---- Given records

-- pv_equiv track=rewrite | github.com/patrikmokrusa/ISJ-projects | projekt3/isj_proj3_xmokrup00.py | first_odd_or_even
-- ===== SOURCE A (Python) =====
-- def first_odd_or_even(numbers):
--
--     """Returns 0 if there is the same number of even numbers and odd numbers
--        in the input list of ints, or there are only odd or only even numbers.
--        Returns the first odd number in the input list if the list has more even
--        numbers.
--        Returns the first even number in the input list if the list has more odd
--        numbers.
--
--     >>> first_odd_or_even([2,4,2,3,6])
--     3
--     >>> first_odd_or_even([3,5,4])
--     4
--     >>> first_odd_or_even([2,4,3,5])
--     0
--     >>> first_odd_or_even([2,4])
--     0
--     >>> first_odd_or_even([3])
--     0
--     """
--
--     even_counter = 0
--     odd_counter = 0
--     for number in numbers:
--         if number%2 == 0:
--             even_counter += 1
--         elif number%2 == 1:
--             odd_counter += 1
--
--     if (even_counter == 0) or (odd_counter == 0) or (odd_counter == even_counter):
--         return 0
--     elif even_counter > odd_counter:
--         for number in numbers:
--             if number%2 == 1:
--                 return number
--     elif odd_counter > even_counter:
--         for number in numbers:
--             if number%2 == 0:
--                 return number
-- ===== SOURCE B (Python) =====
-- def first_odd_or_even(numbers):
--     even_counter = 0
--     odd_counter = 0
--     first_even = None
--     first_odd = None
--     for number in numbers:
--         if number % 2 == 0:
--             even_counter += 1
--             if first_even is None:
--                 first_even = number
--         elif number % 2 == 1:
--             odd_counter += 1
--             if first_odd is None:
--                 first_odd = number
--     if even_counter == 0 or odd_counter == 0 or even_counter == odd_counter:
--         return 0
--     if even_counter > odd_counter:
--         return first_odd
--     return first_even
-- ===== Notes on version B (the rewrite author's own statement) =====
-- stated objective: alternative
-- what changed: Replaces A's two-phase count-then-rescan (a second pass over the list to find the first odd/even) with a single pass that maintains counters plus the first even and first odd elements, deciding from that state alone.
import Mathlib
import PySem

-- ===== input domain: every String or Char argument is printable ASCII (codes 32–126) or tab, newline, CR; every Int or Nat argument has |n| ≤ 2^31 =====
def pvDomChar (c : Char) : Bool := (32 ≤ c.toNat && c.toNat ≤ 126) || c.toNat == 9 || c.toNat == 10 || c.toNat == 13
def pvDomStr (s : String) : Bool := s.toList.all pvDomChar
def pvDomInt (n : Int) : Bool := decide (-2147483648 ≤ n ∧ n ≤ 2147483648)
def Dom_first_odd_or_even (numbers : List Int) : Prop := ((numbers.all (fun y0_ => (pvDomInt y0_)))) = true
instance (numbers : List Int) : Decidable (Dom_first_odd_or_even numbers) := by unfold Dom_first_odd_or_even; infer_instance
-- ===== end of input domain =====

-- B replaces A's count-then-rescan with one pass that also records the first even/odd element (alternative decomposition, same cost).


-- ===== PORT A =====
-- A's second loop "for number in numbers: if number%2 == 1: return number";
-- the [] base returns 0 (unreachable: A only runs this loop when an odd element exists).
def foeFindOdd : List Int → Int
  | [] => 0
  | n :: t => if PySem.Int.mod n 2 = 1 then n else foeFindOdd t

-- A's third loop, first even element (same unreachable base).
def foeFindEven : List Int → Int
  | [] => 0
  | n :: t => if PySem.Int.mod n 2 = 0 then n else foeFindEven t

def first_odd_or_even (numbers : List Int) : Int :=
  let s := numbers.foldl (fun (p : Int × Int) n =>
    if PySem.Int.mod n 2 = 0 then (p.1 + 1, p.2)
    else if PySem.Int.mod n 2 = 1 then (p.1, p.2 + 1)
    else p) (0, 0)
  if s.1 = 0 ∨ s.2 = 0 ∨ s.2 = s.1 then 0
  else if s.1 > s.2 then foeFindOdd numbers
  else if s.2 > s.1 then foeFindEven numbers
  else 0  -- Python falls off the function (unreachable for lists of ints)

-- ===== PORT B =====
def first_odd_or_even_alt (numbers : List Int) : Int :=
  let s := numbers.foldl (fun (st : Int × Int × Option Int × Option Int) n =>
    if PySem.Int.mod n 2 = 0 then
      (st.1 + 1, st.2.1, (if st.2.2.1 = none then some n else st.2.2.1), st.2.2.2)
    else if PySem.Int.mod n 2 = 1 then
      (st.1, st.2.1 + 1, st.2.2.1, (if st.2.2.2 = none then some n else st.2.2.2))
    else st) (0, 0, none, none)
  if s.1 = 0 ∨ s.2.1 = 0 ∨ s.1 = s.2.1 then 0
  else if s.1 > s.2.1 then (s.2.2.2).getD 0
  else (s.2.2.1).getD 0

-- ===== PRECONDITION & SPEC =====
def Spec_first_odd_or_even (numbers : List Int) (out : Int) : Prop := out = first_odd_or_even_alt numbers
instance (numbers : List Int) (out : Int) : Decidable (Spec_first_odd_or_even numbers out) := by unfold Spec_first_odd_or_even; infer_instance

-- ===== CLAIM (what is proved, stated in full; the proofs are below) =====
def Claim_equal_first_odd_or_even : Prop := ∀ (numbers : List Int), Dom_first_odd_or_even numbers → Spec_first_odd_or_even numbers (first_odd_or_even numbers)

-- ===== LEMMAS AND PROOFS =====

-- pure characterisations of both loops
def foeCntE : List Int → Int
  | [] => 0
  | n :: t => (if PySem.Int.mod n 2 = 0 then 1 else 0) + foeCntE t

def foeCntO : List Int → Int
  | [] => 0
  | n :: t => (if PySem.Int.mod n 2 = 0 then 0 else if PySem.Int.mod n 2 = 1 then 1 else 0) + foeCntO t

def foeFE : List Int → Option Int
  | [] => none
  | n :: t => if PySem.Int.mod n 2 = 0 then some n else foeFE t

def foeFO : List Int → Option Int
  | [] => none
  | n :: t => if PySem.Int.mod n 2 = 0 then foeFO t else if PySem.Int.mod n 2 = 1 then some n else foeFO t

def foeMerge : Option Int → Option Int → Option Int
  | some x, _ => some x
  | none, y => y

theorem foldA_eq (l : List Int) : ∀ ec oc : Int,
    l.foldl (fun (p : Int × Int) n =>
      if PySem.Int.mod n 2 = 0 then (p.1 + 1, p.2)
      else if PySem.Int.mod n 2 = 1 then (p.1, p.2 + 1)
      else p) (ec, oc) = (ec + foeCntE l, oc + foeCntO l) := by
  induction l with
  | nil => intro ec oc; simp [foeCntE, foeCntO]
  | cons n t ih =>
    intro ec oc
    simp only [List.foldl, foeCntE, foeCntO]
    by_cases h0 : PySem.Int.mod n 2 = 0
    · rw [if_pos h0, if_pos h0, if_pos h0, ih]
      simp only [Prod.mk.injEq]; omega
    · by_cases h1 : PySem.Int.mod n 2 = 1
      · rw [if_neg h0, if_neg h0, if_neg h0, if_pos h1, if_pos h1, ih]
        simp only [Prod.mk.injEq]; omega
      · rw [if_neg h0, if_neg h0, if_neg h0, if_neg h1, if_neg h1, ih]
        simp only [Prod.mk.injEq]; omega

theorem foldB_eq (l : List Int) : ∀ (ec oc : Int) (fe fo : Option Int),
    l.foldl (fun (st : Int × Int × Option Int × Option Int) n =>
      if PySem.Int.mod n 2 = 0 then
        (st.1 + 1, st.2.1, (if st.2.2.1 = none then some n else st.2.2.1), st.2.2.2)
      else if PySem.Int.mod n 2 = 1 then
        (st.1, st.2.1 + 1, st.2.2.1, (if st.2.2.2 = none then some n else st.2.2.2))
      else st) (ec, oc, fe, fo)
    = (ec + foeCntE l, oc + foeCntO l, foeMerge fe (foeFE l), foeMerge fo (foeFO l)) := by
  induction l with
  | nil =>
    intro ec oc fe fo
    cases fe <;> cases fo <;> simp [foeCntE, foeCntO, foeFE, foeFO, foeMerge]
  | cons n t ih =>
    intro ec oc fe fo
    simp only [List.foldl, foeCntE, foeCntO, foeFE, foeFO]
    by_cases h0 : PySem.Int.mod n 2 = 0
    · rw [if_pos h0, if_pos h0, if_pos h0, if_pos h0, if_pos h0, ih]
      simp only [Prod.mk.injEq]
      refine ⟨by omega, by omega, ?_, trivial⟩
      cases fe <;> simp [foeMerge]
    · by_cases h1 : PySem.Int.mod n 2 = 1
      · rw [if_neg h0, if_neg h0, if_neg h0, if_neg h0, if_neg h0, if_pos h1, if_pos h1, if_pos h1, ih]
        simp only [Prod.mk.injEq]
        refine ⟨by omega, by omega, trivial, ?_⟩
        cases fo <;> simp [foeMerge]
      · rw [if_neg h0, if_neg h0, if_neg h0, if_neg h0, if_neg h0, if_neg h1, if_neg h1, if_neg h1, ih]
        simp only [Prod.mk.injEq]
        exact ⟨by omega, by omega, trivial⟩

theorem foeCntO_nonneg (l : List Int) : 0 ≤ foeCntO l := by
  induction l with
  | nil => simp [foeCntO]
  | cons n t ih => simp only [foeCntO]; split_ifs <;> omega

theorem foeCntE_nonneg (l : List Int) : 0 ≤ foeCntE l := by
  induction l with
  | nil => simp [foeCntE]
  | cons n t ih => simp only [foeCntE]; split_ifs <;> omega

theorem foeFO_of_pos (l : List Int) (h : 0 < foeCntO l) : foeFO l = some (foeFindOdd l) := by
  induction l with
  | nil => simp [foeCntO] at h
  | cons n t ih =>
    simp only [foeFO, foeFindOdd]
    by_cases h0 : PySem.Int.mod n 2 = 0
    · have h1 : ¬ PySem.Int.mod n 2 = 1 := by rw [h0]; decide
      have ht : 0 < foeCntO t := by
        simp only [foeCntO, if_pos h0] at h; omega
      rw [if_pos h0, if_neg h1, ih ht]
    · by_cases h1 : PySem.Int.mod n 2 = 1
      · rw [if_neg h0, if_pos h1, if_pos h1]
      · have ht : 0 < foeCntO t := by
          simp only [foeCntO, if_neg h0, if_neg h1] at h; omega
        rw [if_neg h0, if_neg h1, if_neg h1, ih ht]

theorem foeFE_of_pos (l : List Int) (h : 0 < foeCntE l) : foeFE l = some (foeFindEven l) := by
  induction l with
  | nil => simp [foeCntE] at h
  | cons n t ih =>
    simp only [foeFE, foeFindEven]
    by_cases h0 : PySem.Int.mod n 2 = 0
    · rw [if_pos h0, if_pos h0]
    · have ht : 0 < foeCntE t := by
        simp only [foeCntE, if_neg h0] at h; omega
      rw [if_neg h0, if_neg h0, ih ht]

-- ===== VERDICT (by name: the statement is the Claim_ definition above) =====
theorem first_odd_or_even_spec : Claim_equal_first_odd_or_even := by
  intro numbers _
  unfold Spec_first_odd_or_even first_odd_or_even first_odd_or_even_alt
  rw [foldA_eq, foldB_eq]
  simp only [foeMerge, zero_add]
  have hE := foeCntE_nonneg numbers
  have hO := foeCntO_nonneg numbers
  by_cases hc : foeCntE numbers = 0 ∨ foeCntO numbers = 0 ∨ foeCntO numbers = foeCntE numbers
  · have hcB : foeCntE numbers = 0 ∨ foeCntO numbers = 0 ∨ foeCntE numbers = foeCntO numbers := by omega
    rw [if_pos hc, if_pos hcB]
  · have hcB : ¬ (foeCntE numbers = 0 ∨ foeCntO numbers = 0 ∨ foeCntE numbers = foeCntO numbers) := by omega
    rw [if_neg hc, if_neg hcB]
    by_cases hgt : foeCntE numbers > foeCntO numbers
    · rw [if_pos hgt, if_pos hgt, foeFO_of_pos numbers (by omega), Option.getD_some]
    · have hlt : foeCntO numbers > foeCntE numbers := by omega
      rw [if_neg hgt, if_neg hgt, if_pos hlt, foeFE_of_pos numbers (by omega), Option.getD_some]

--------

• Assigned task:
Wherever a line in the data above contains the word "foeMerge", copy that line.

• Final answer:
def foeMerge : Option Int → Option Int → Option Int
    = (ec + foeCntE l, oc + foeCntO l, foeMerge fe (foeFE l), foeMerge fo (foeFO l)) := by
    cases fe <;> cases fo <;> simp [foeCntE, foeCntO, foeFE, foeFO, foeMerge]
      cases fe <;> simp [foeMerge]
        cases fo <;> simp [foeMerge]
  simp only [foeMerge, zero_add]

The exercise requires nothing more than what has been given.